[Editor's note: We asked for open letters and we like our writers authentic. This is what came. It's a real and brutal facet of reality, and it's far from entertaining, but ManArchy Mag never meant to be shy.]
To the boy with the pretty mouth,
2010 was the happiest year of my life.
I thought you were perfect. You told me I was perfect. You had the prettiest mouth I had ever seen. You told me I was beautiful. I had butterflies. You told me you didn’t know how you had gotten so lucky. I lived on a cloud. You sent me pictures of hearts and kittens. You were like heroin to me. You told me you wanted to hold me until we were stuck together. I only wanted you. You told me you couldn’t believe you had ever dated anyone else.
Sociopaths are very charming.
I told you I was scared. I told you about my heartbreaks. I told you I was two years from thirty, a ticking clock. I told you to leave me alone if you weren’t serious. I asked you not to make a fool of me. And you told me I was it. I was your heart. I was your world. I was your life. We became inseparable. There was never enough time to be naked. We became best friends. We built forts in the living room like children. We became the perfect couple. We were grossly in love.
Sociopaths are incredible liars.
“I love you so much, my heart feels like it will burst whenever I see you.”
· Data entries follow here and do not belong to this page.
-- pv_equiv track=rewrite | github.com/vertebral-segmenter/vertebral-segmenter | data_preprocessing/image_analysis/data_extraction.py | scan_number
-- ===== SOURCE A (Python) =====
-- def scan_number(root_path):
--     for dir in root_path.split('\\'):
--         if dir.isnumeric():
--             return str(dir)
--         else:
--             for num in dir.split('_'):
--                 if num.isnumeric():
--                     return str(num)
--     return None
-- ===== SOURCE B (Python) =====
-- def scan_number(root_path):
--     # Single forward character scan: accumulate a token, test it at each
--     # delimiter ('\\' or '_') and at the end; no intermediate split lists.
--     tok = ""
--     for ch in root_path:
--         if ch == '\\' or ch == '_':
--             if tok.isnumeric():
--                 return tok
--             tok = ""
--         else:
--             tok += ch
--     return tok if tok.isnumeric() else None
-- ===== Notes on version B (the rewrite author's own statement) =====
-- stated objective: alternative
-- what changed: Replaced A's backslash-split outer loop with whole-segment test plus underscore-split inner loop by a single forward character scan that accumulates a token and tests it at each delimiter and at the end.
import Mathlib
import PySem

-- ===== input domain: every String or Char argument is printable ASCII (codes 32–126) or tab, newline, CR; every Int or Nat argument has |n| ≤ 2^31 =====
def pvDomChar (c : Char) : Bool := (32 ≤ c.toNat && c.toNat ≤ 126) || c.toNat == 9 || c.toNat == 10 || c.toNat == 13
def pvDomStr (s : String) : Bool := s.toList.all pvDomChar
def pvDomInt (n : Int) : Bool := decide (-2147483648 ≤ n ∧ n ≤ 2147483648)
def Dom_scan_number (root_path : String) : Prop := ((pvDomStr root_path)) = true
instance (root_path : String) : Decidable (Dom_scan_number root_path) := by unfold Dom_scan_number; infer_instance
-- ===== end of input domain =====

-- B replaces A's split-then-nested-loops with a single forward character scan that
-- accumulates tokens between the two delimiters (objective: alternative, same cost).
-- Python's str.isnumeric is ported as PySem.Chars.strIsdigit: on the printable-ASCII
-- domain Dom the two predicates coincide (only '0'..'9' qualify).

-- ===== PORT A =====
-- inner loop: `for num in dir.split('_'): if num.isnumeric(): return num`
def scanInner : List (List Char) → Option String
  | [] => none
  | n :: rest => if PySem.Chars.strIsdigit n then some (String.ofList n) else scanInner rest

-- outer loop over root_path.split('\\')
def scanOuter : List (List Char) → Option String
  | [] => none
  | d :: rest =>
    if PySem.Chars.strIsdigit d then some (String.ofList d)
    else
      match scanInner (PySem.Chars.splitOn d ['_']) with
      | some n => some n
      | none => scanOuter rest

def scan_number (root_path : String) : Option String :=
  scanOuter (PySem.Chars.splitOn root_path.toList ['\\'])

-- ===== PORT B =====
-- Source B's single pass: `tok` is the accumulated token, tested at each delimiter and at the end
def scanTok : List Char → List Char → Option String
  | tok, [] => if PySem.Chars.strIsdigit tok then some (String.ofList tok) else none
  | tok, c :: cs =>
    if c = '\\' ∨ c = '_' then
      if PySem.Chars.strIsdigit tok then some (String.ofList tok) else scanTok [] cs
    else scanTok (tok ++ [c]) cs

def scan_number_alt (root_path : String) : Option String :=
  scanTok [] root_path.toList

-- ===== PRECONDITION & SPEC =====
def Spec_scan_number (root_path : String) (out : Option String) : Prop := out = scan_number_alt root_path
instance (root_path : String) (out : Option String) : Decidable (Spec_scan_number root_path out) := by unfold Spec_scan_number; infer_instance

-- ===== CLAIM (what is proved, stated in full; the proofs are below) =====
def Claim_equal_scan_number : Prop := ∀ (root_path : String), Dom_scan_number root_path → Spec_scan_number root_path (scan_number root_path)

-- ===== LEMMAS AND PROOFS =====

-- splitting a list on one character, the simple recursion
def splitc (c : Char) : List Char → List (List Char)
  | [] => [[]]
  | a :: t =>
    match splitc c t with
    | r :: rs => if a = c then [] :: r :: rs else (a :: r) :: rs
    | [] => [[]]

-- splitting on either delimiter
def splitB : List Char → List (List Char)
  | [] => [[]]
  | a :: t =>
    match splitB t with
    | r :: rs => if a = '\\' ∨ a = '_' then [] :: r :: rs else (a :: r) :: rs
    | [] => [[]]

def mapHead (f : List Char → List Char) : List (List Char) → List (List Char)
  | [] => []
  | r :: rs => f r :: rs

def firstNum : List (List Char) → Option String
  | [] => none
  | t :: ts => if PySem.Chars.strIsdigit t then some (String.ofList t) else firstNum ts

theorem splitc_ne_nil (c : Char) (l : List Char) : splitc c l ≠ [] := by
  induction l with
  | nil => simp [splitc]
  | cons a t ih =>
    simp only [splitc]
    rcases h : splitc c t with _ | ⟨r, rs⟩
    · exact absurd h ih
    · split_ifs <;> simp

theorem splitB_ne_nil (l : List Char) : splitB l ≠ [] := by
  induction l with
  | nil => simp [splitB]
  | cons a t ih =>
    simp only [splitB]
    rcases h : splitB t with _ | ⟨r, rs⟩
    · exact absurd h ih
    · split_ifs <;> simp

-- PySem's fuel-based splitOn on a single-character separator is splitc
theorem go_single (c : Char) :
    ∀ (fuel : Nat) (l cur : List Char) (acc : List (List Char)), l.length ≤ fuel →
    PySem.Chars.splitOn.go [c] fuel l cur acc =
      acc.reverse ++ mapHead (fun r => cur.reverse ++ r) (splitc c l) := by
  intro fuel
  induction fuel with
  | zero =>
    intro l cur acc h
    have : l = [] := List.eq_nil_of_length_eq_zero (Nat.le_zero.mp h)
    subst this
    simp [PySem.Chars.splitOn.go, splitc, mapHead]
  | succ n ih =>
    intro l cur acc h
    cases l with
    | nil => simp [PySem.Chars.splitOn.go, splitc, mapHead]
    | cons a t =>
      by_cases hac : a = c
      · subst hac
        have hpre : List.isPrefixOf [a] (a :: t) = true := by
          simp [List.isPrefixOf]
        rw [PySem.Chars.splitOn.go]
        simp only [hpre, if_true, List.length_cons, List.length_nil, List.drop_succ_cons,
          List.drop_zero]
        rw [ih t [] (cur.reverse :: acc) (by simpa using Nat.lt_succ_iff.mp (by simpa using h))]
        simp only [splitc, List.reverse_cons, List.reverse_nil, List.nil_append]
        rcases hs : splitc a t with _ | ⟨r, rs⟩
        · exact absurd hs (splitc_ne_nil a t)
        · simp [mapHead]
      · have hpre : List.isPrefixOf [c] (a :: t) = false := by
          simp [List.isPrefixOf]
          exact fun hh => absurd hh.symm hac
        rw [PySem.Chars.splitOn.go]
        simp only [hpre]
        rw [ih t (a :: cur) acc (by simpa using Nat.lt_succ_iff.mp (by simpa using h))]
        simp only [splitc]
        rcases hs : splitc c t with _ | ⟨r, rs⟩
        · exact absurd hs (splitc_ne_nil c t)
        · simp [mapHead, hac]

theorem splitOn_single (c : Char) (l : List Char) :
    PySem.Chars.splitOn l [c] = splitc c l := by
  unfold PySem.Chars.splitOn
  rw [go_single c (l.length + 1) l [] [] (by omega)]
  rcases hs : splitc c l with _ | ⟨r, rs⟩
  · exact absurd hs (splitc_ne_nil c l)
  · simp [mapHead]

theorem splitc_no_sep (c : Char) (d : List Char) (h : ∀ a ∈ d, a ≠ c) :
    splitc c d = [d] := by
  induction d with
  | nil => rfl
  | cons a t ih =>
    have ht : splitc c t = [t] := ih (fun x hx => h x (List.mem_cons_of_mem a hx))
    simp [splitc, ht, h a (List.mem_cons_self)]

theorem splitc_of_digit (c : Char) (hc : PySem.Chars.isdigit c = false) (d : List Char)
    (h : PySem.Chars.strIsdigit d = true) : splitc c d = [d] := by
  apply splitc_no_sep
  intro a ha hac
  subst hac
  have h2 : ∀ x ∈ d, PySem.Chars.isdigit x = true := by
    simp only [PySem.Chars.strIsdigit, Bool.and_eq_true, List.all_eq_true] at h
    exact h.2
  rw [h2 a ha] at hc
  simp at hc

theorem firstNum_append (xs ys : List (List Char)) :
    firstNum (xs ++ ys) =
      match firstNum xs with
      | some n => some n
      | none => firstNum ys := by
  induction xs with
  | nil => simp [firstNum]
  | cons t ts ih =>
    simp only [List.cons_append, firstNum]
    split_ifs <;> simp [ih]

theorem scanInner_eq_firstNum (ts : List (List Char)) : scanInner ts = firstNum ts := by
  induction ts with
  | nil => rfl
  | cons t ts ih => simp [scanInner, firstNum, ih]

theorem scanOuter_eq (segs : List (List Char)) :
    scanOuter segs = firstNum (segs.flatMap (splitc '_')) := by
  induction segs with
  | nil => rfl
  | cons d rest ih =>
    simp only [scanOuter, List.flatMap_cons, firstNum_append, splitOn_single,
      scanInner_eq_firstNum, ih]
    by_cases hd : PySem.Chars.strIsdigit d = true
    · rw [splitc_of_digit '_' (by decide) d hd]
      simp [firstNum, hd]
    · simp [hd]

theorem flatMap_splitc_eq_splitB (s : List Char) :
    (splitc '\\' s).flatMap (splitc '_') = splitB s := by
  induction s with
  | nil => rfl
  | cons a t ih =>
    rcases hs : splitc '\\' t with _ | ⟨r, rs⟩
    · exact absurd hs (splitc_ne_nil _ t)
    rcases hb : splitB t with _ | ⟨q, qs⟩
    · exact absurd hb (splitB_ne_nil t)
    rcases hq : splitc '_' r with _ | ⟨p, ps⟩
    · exact absurd hq (splitc_ne_nil _ r)
    rw [hs, hb] at ih
    simp only [List.flatMap_cons] at ih
    rw [hq] at ih
    simp only [List.cons_append] at ih
    have hpq : p = q := (List.cons.injEq _ _ _ _ ▸ ih).1
    have hrest : ps ++ rs.flatMap (splitc '_') = qs := (List.cons.injEq _ _ _ _ ▸ ih).2
    by_cases h1 : a = '\\'
    · have hL : splitc '\\' (a :: t) = [] :: r :: rs := by simp [splitc, hs, h1]
      have hR : splitB (a :: t) = [] :: q :: qs := by simp [splitB, hb, h1]
      rw [hL, hR, List.flatMap_cons, List.flatMap_cons]
      simp only [splitc, List.nil_append, hq, List.cons_append]
      rw [hpq, hrest]
    · by_cases h2 : a = '_'
      · have hL : splitc '\\' (a :: t) = (a :: r) :: rs := by simp [splitc, hs, h1]
        have hR : splitB (a :: t) = [] :: q :: qs := by simp [splitB, hb, h2]
        rw [hL, hR, List.flatMap_cons]
        have : splitc '_' (a :: r) = [] :: p :: ps := by simp [splitc, hq, h2]
        rw [this]
        simp only [List.cons_append]
        rw [hpq, hrest]
      · have hL : splitc '\\' (a :: t) = (a :: r) :: rs := by simp [splitc, hs, h1]
        have hR : splitB (a :: t) = (a :: q) :: qs := by
          simp [splitB, hb, h1, h2]
        rw [hL, hR, List.flatMap_cons]
        have : splitc '_' (a :: r) = (a :: p) :: ps := by simp [splitc, hq, h2]
        rw [this]
        simp only [List.cons_append]
        rw [hpq, hrest]

theorem scanTok_eq (cs : List Char) : ∀ (tok : List Char),
    scanTok tok cs = firstNum (mapHead (fun r => tok ++ r) (splitB cs)) := by
  induction cs with
  | nil => intro tok; simp [scanTok, splitB, mapHead, firstNum]
  | cons c cs ih =>
    intro tok
    rcases hb : splitB cs with _ | ⟨q, qs⟩
    · exact absurd hb (splitB_ne_nil cs)
    by_cases hd : c = '\\' ∨ c = '_'
    · have hsplit : splitB (c :: cs) = [] :: q :: qs := by simp [splitB, hb, hd]
      rw [hsplit]
      by_cases h : PySem.Chars.strIsdigit tok = true
      · simp [scanTok, hd, h, mapHead, firstNum]
      · have hL : scanTok tok (c :: cs) = scanTok [] cs := by simp [scanTok, hd, h]
        rw [hL, ih [], hb]
        simp [mapHead, firstNum, h]
    · have hsplit : splitB (c :: cs) = (c :: q) :: qs := by simp [splitB, hb, hd]
      have hL : scanTok tok (c :: cs) = scanTok (tok ++ [c]) cs := by simp [scanTok, hd]
      rw [hL, ih (tok ++ [c]), hb, hsplit]
      simp [mapHead]

-- ===== VERDICT (by name: the statement is the Claim_ definition above) =====
theorem scan_number_spec : Claim_equal_scan_number := by
  intro root_path _
  unfold Spec_scan_number scan_number scan_number_alt
  rw [splitOn_single, scanOuter_eq, flatMap_splitc_eq_splitB, scanTok_eq root_path.toList []]
  rcases hb : splitB root_path.toList with _ | ⟨q, qs⟩
  · exact absurd hb (splitB_ne_nil _)
  · simp [mapHead]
“I have never. Ever. Felt so close to anyone in my life. You are everything to me.”
“You are perfect! Being with you is unlike anything I could ever hope for. I want you all the time, in every single way.”
“You really are my world. I love you so much. I can’t wait to just be near you again.”
“You are like nothing I’ve ever experienced and I couldn’t be happier.”
A handful of hundreds of texts of the same. Not just at the beginning of our relationship, but two years’ worth. Do you think it’s creepy that I still have those? They’re on my old BlackBerry. Do you want to know what I think is creepy? While you were saying these things to me every day, you were also fucking other people.
Sociopaths are promiscuous, shallow, and incapable of long-term relationships.
It might be different if this was a story about a girl and a boy who fell in love and over time that love faded and the boy fell in love with someone else. There’s a logical turn of events in that story. Or the boy who isn’t interested in a relationship and the girl thinks she can change him, but she never does. I’m familiar with that story. But you. You were never faithful. You were always sleeping with strangers and sending love notes to others. From the moment I met you. And you were also the one who asked me to move in with you. We got a puppy together. We spent at least one night a week with my parents. What could you possibly have to gain from this ridiculous façade of a relationship?
Sociopaths have a general disregard for the feelings of others.
Sociopaths are manipulative.
Sociopaths are selfish.
I understand what you get from the random fucks you have with strangers. I understand how much you crave the attention you get when flirting with other girls. I do not understand what you got from me. How could you do this to me? What kind of human being could be such a duplicitous monster?
Only a sociopath.
Except that you cried as much as I did when I discovered your secrets. Whether it was from actual guilt for what you had done or fear that I might tell people you’re not the perfect man they think you are, I don’t know. I do know that you destroyed something inside of me. Eventually the loneliness will probably change things, but right now even the thought of dating someone makes me physically sick to my stomach.
Is this what you wanted?
At the end you told me everything was real. Our love, our life, and you – you were real. You said that I knew 90% of you. It was just this other 10% you kept in the dark. And that 10% changed everything. I don’t believe that. I don’t believe the person I fell in love with ever existed. I have to think of you as a monster. A sociopath. Nothing else makes sense to me. I don’t think you’re capable of feeling actual love, although you have managed to fake it brilliantly. If you ever do feel love for someone, I hope they murder you inside.